PROBLEM =
Of the lines listed below, return exactly those that run from the line containing "def pvDomInt (n" through the line containing "def Dom_secv_max_relativ_prime (lista", both included.

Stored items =
——

-- pv_equiv track=rewrite | github.com/EmiCuciu/CS-UBB-FMI-INFO | 1st Year/Fundamentele Programarii/Laboratoare/lab3/main.py | secv_max_relativ_prime
-- ===== SOURCE A (Python) =====
-- def cmmdc(a,b):
--     r=a%b
--     while r:
--         a=b
--         b=r
--         r=a%b
--     return b
--
-- def secv_max_relativ_prime(lista):
--     lungime_max=0
--     secventa_max=[]
--     for i in range(len(lista)-1):
--         nr1=lista[i]
--         nr2=lista[i+1]
--         if cmmdc(nr1,nr2)==1:
--             secventa_curenta=[nr1,nr2]
--             for j in range(i+2,len(lista)):
--                 nr3=lista[j]
--                 if cmmdc(secventa_curenta[-1],nr3)==1:
--                     secventa_curenta.append(nr3)
--                 else:
--                     break
--             if len(secventa_curenta)>lungime_max:
--                 lungime_max=len(secventa_curenta)
--                 secventa_max=secventa_curenta
--     if secventa_max:
--         return secventa_max
-- ===== SOURCE B (Python) =====
-- def _gcd(a, b):
--     while b:
--         a, b = b, a % b
--     return a
--
-- def secv_max_relativ_prime(lista):
--     best = []
--     cur = []
--     for x in lista:
--         if cur and _gcd(cur[-1], x) == 1:
--             cur.append(x)
--         else:
--             if len(cur) > len(best):
--                 best = cur
--             cur = [x]
--     if len(cur) > len(best):
--         best = cur
--     if len(best) >= 2:
--         return best
-- ===== Notes on version B (the rewrite author's own statement) =====
-- stated objective: faster
-- what changed: A restarts a fresh extension scan at every adjacent coprime pair (quadratic); B makes one pass keeping the current maximal run and the first strictly-longest run seen, so no rescans.
import Mathlib
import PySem

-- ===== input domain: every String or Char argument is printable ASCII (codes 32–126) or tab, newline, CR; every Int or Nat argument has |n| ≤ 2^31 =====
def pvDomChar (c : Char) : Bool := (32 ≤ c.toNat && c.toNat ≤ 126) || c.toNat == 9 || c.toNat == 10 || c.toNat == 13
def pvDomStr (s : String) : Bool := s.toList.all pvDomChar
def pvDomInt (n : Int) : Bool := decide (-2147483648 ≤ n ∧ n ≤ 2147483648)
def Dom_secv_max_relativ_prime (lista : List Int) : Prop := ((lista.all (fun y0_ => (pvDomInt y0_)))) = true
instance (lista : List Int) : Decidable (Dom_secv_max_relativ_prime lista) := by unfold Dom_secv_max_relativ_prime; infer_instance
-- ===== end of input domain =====

-- B replaces A's quadratic restart-at-every-pair scan by a single pass over the maximal coprime runs (asymptotically faster); equivalence is about the return value.

-- ===== PORT A =====
-- A's while-loop Euclid, as structural recursion on fuel |b|+1 (enough: |a % b| < |b| each step);
-- Python raises ZeroDivisionError at b = 0 (excluded by Pre_): the b = 0 guard only makes the port total.
def cmmdcAux : Nat -> Int -> Int -> Int
  | 0, a, _ => a
  | fuel+1, a, b =>
    if b = 0 then a
    else
      let r := PySem.Int.mod a b
      if r = 0 then b else cmmdcAux fuel b r

def cmmdc (a b : Int) : Int := cmmdcAux (b.natAbs + 1) a b

-- inner loop of A: extend secventa_curenta (with last element `last`) through the rest, break at a non-coprime pair
def extA : Int -> List Int -> List Int
  | _, [] => []
  | last, x :: xs => if cmmdc last x = 1 then x :: extA x xs else []

-- outer loop of A over every start index i (transcribed as recursion over the suffixes), state (lungime_max, secventa_max)
def loopA : List Int -> Nat -> List Int -> List Int
  | x :: y :: rest, lmax, smax =>
    if cmmdc x y = 1 then
      let cand := x :: y :: extA y rest
      if lmax < cand.length then loopA (y :: rest) cand.length cand
      else loopA (y :: rest) lmax smax
    else loopA (y :: rest) lmax smax
  | _, _, smax => smax

def secv_max_relativ_prime (lista : List Int) : Option (List Int) :=
  let smax := loopA lista 0 []
  if smax = [] then none else some smax

-- ===== PORT B =====
-- def _gcd(a, b): while b: a, b = b, a % b; return a   (same fuel totalization)
def gcdBAux : Nat -> Int -> Int -> Int
  | 0, a, _ => a
  | fuel+1, a, b => if b = 0 then a else gcdBAux fuel b (PySem.Int.mod a b)

def gcdB (a b : Int) : Int := gcdBAux (b.natAbs + 1) a b

-- one step of B's single pass; state = (best, cur); cur[-1] via getLast?
def stepB (st : List Int × List Int) (x : Int) : List Int × List Int :=
  match st.2.getLast? with
  | some last =>
      if gcdB last x = 1 then (st.1, st.2 ++ [x])
      else (if st.1.length < st.2.length then st.2 else st.1, [x])
  | none => (if st.1.length < st.2.length then st.2 else st.1, [x])

def secv_max_relativ_prime_alt (lista : List Int) : Option (List Int) :=
  let st := lista.foldl stepB ([], [])
  let best := if st.1.length < st.2.length then st.2 else st.1
  if 2 <= best.length then some best else none

-- ===== PRECONDITION & SPEC =====
-- Pre_ excludes exactly the inputs where the Python A raises ZeroDivisionError: a 0 anywhere after the first element (cmmdc is then called with second argument 0).
def Pre_secv_max_relativ_prime (lista : List Int) : Prop := (0 : Int) ∉ lista.tail
instance (lista : List Int) : Decidable (Pre_secv_max_relativ_prime lista) := by unfold Pre_secv_max_relativ_prime; infer_instance
def pvWitness_secv_max_relativ_prime : List Int := [2, 3, 4]

def Spec_secv_max_relativ_prime (lista : List Int) (out : Option (List Int)) : Prop := out = secv_max_relativ_prime_alt lista
instance (lista : List Int) (out : Option (List Int)) : Decidable (Spec_secv_max_relativ_prime lista out) := by unfold Spec_secv_max_relativ_prime; infer_instance

-- ===== CLAIM (what is proved, stated in full; the proofs are below) =====
def Claim_equal_secv_max_relativ_prime : Prop := ∀ (lista : List Int), Dom_secv_max_relativ_prime lista → Pre_secv_max_relativ_prime lista → Spec_secv_max_relativ_prime lista (secv_max_relativ_prime lista)

-- ===== LEMMAS AND PROOFS =====

-- B's helper gcd computes the same value as A's cmmdc (same fuel, same guard at b = 0)
lemma gcdBAux_zero (f : Nat) (a : Int) : gcdBAux f a 0 = a := by
  cases f <;> simp [gcdBAux]

lemma gcdBAux_eq_cmmdcAux (f : Nat) (a b : Int) : gcdBAux f a b = cmmdcAux f a b := by
  induction f generalizing a b with
  | zero => rfl
  | succ f ih =>
    by_cases hb : b = 0
    · simp [gcdBAux, cmmdcAux, hb]
    · simp only [gcdBAux, cmmdcAux, hb, if_false]
      by_cases hr : PySem.Int.mod a b = 0
      · simp [hr, gcdBAux_zero]
      · simp [hr, ih]

lemma gcdB_eq_cmmdc (a b : Int) : gcdB a b = cmmdc a b := gcdBAux_eq_cmmdcAux _ a b

-- A's best-update on a candidate run t (only runs of length ≥ 2 are candidates)
def chooseA (p t : List Int) : List Int := if 2 ≤ t.length ∧ p.length < t.length then t else p

-- A's smax when the current run is cur (ending at e, followed by l): at a run start nothing is recorded yet, mid-run the whole run (with its lookahead) already is
def pvSS (cur P : List Int) (e : Int) (l : List Int) : List Int :=
  if cur.length = 1 then P else chooseA P (cur ++ extA e l)

def finA (s : List Int) : Option (List Int) := if s = [] then none else some s
def finB (st : List Int × List Int) : Option (List Int) :=
  if 2 ≤ (if st.1.length < st.2.length then st.2 else st.1).length
  then some (if st.1.length < st.2.length then st.2 else st.1) else none

-- relation between A's recorded best P (1-runs never recorded) and B's best P' (may hold a 1-run)
def pvRel (P P' : List Int) : Prop :=
  (P = P' ∧ (P = [] ∨ 2 ≤ P.length)) ∨ (P = [] ∧ P'.length = 1)

-- a run of length 1 whose last element is e is [e]
lemma pv_cur_singleton (cur : List Int) (e : Int) (h : cur.getLast? = some e)
    (h1 : cur.length = 1) : cur = [e] := by
  match cur, h1 with
  | [a], _ => simp at h; simp [h]

lemma pv_main : ∀ (l cur P P' : List Int) (e : Int),
    cur.getLast? = some e → pvRel P P' →
    finA (loopA (e :: l) (pvSS cur P e l).length (pvSS cur P e l)) = finB (l.foldl stepB (P', cur)) := by
  intro l
  induction l with
  | nil =>
    intro cur P P' e hlast hrel
    have hcur : cur ≠ [] := by intro h; simp [h] at hlast
    have hlen1 : 0 < cur.length := List.length_pos_of_ne_nil hcur
    show finA (pvSS cur P e []) = finB (P', cur)
    simp only [pvSS, chooseA, finA, finB, extA, List.append_nil] at *
    rcases hrel with ⟨rfl, hP⟩ | ⟨rfl, hP'⟩
    · rcases hP with rfl | hP2 <;> split_ifs <;> simp_all <;> omega
    · split_ifs <;> simp_all <;> omega
  | cons x r ih =>
    intro cur P P' e hlast hrel
    have hcur : cur ≠ [] := by intro h; simp [h] at hlast
    have hlen1 : 0 < cur.length := List.length_pos_of_ne_nil hcur
    simp only [List.foldl_cons, stepB, hlast, gcdB_eq_cmmdc]
    by_cases hco : cmmdc e x = 1
    · -- run continues through x
      simp only [hco, if_true]
      have hext : extA e (x :: r) = x :: extA x r := by simp [extA, hco]
      have hlast' : (cur ++ [x]).getLast? = some x := by simp
      by_cases h1 : cur.length = 1
      · -- cur = [e]: this is the run start, A records the full run now
        have hce : cur = [e] := pv_cur_singleton cur e hlast h1
        subst hce
        have hSS : pvSS [e] P e (x :: r) = P := by simp [pvSS]
        rw [hSS]
        have hSS' : pvSS ([e] ++ [x]) P x r = chooseA P (e :: x :: extA x r) := by
          simp [pvSS, chooseA]
        have hih := ih ([e] ++ [x]) P P' x hlast' hrel
        rw [hSS'] at hih
        rw [loopA]
        simp only [hco, if_true]
        split_ifs with hgt
        · have hch : chooseA P (e :: x :: extA x r) = e :: x :: extA x r := by
            rw [chooseA, if_pos]
            exact ⟨by simp only [List.length_cons]; omega,
                   by simp only [List.length_cons] at hgt ⊢; omega⟩
          rw [hch] at hih
          exact hih
        · have hch : chooseA P (e :: x :: extA x r) = P := by
            rw [chooseA, if_neg]
            intro ⟨_, h⟩
            simp only [List.length_cons] at h hgt; omega
          rw [hch] at hih
          exact hih
      · -- mid-run: the candidate at x's pair is a strict suffix, A does not update
        have h2 : 2 ≤ cur.length := by omega
        have hSS : pvSS cur P e (x :: r) = chooseA P (cur ++ x :: extA x r) := by
          simp [pvSS, h1, hext]
        have hassoc : cur ++ [x] ++ extA x r = cur ++ x :: extA x r := by simp
        have hSS' : pvSS (cur ++ [x]) P x r = chooseA P (cur ++ x :: extA x r) := by
          simp [pvSS, hassoc, hcur]
        have hllb : cur.length + 1 + (extA x r).length ≤ (chooseA P (cur ++ x :: extA x r)).length := by
          rw [chooseA]; split_ifs with h
          · simp only [List.length_append, List.length_cons]; omega
          · simp only [List.length_append, List.length_cons, not_and, not_lt] at h
            have := h (by omega)
            omega
        have hih := ih (cur ++ [x]) P P' x hlast' hrel
        rw [hSS'] at hih
        rw [hSS, loopA]
        simp only [hco, if_true]
        split_ifs with hgt
        · exfalso
          simp only [List.length_cons] at hgt
          omega
        · exact hih
    · -- run breaks between e and x: A skips this start, B closes the run
      simp only [hco, if_false]
      have hSS : pvSS cur P e (x :: r) = pvSS cur P e [] := by
        simp [pvSS, extA, hco]
      have hrel' : pvRel (pvSS cur P e []) (if P'.length < cur.length then cur else P') := by
        simp only [pvSS, chooseA, extA, List.append_nil, pvRel]
        rcases hrel with ⟨rfl, hP⟩ | ⟨rfl, hP'⟩
        · rcases hP with rfl | hP2 <;> split_ifs <;> simp_all <;> omega
        · split_ifs <;> simp_all <;> omega
      have hih := ih [x] (pvSS cur P e []) (if P'.length < cur.length then cur else P') x rfl hrel'
      have hSSx : pvSS [x] (pvSS cur P e []) x r = pvSS cur P e [] := by simp [pvSS]
      rw [hSSx] at hih
      rw [hSS, loopA]
      simp only [hco, if_false]
      exact hih

-- ===== VERDICT (by name: the statement is the Claim_ definition above) =====
theorem secv_max_relativ_prime_spec : Claim_equal_secv_max_relativ_prime := by
  intro lista _ _
  unfold Spec_secv_max_relativ_prime
  cases lista with
  | nil => rfl
  | cons x rest =>
    have h := pv_main rest [x] [] [] x rfl (Or.inl ⟨rfl, Or.inl rfl⟩)
    have e2 : rest.foldl stepB ([], [x]) = (x :: rest).foldl stepB ([], []) := by
      simp [List.foldl_cons, stepB]
    rw [e2] at h
    exact h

——

WRITTEN RESPONSE =
def pvDomInt (n : Int) : Bool := decide (-2147483648 ≤ n ∧ n ≤ 2147483648)
def Dom_secv_max_relativ_prime (lista : List Int) : Prop := ((lista.all (fun y0_ => (pvDomInt y0_)))) = true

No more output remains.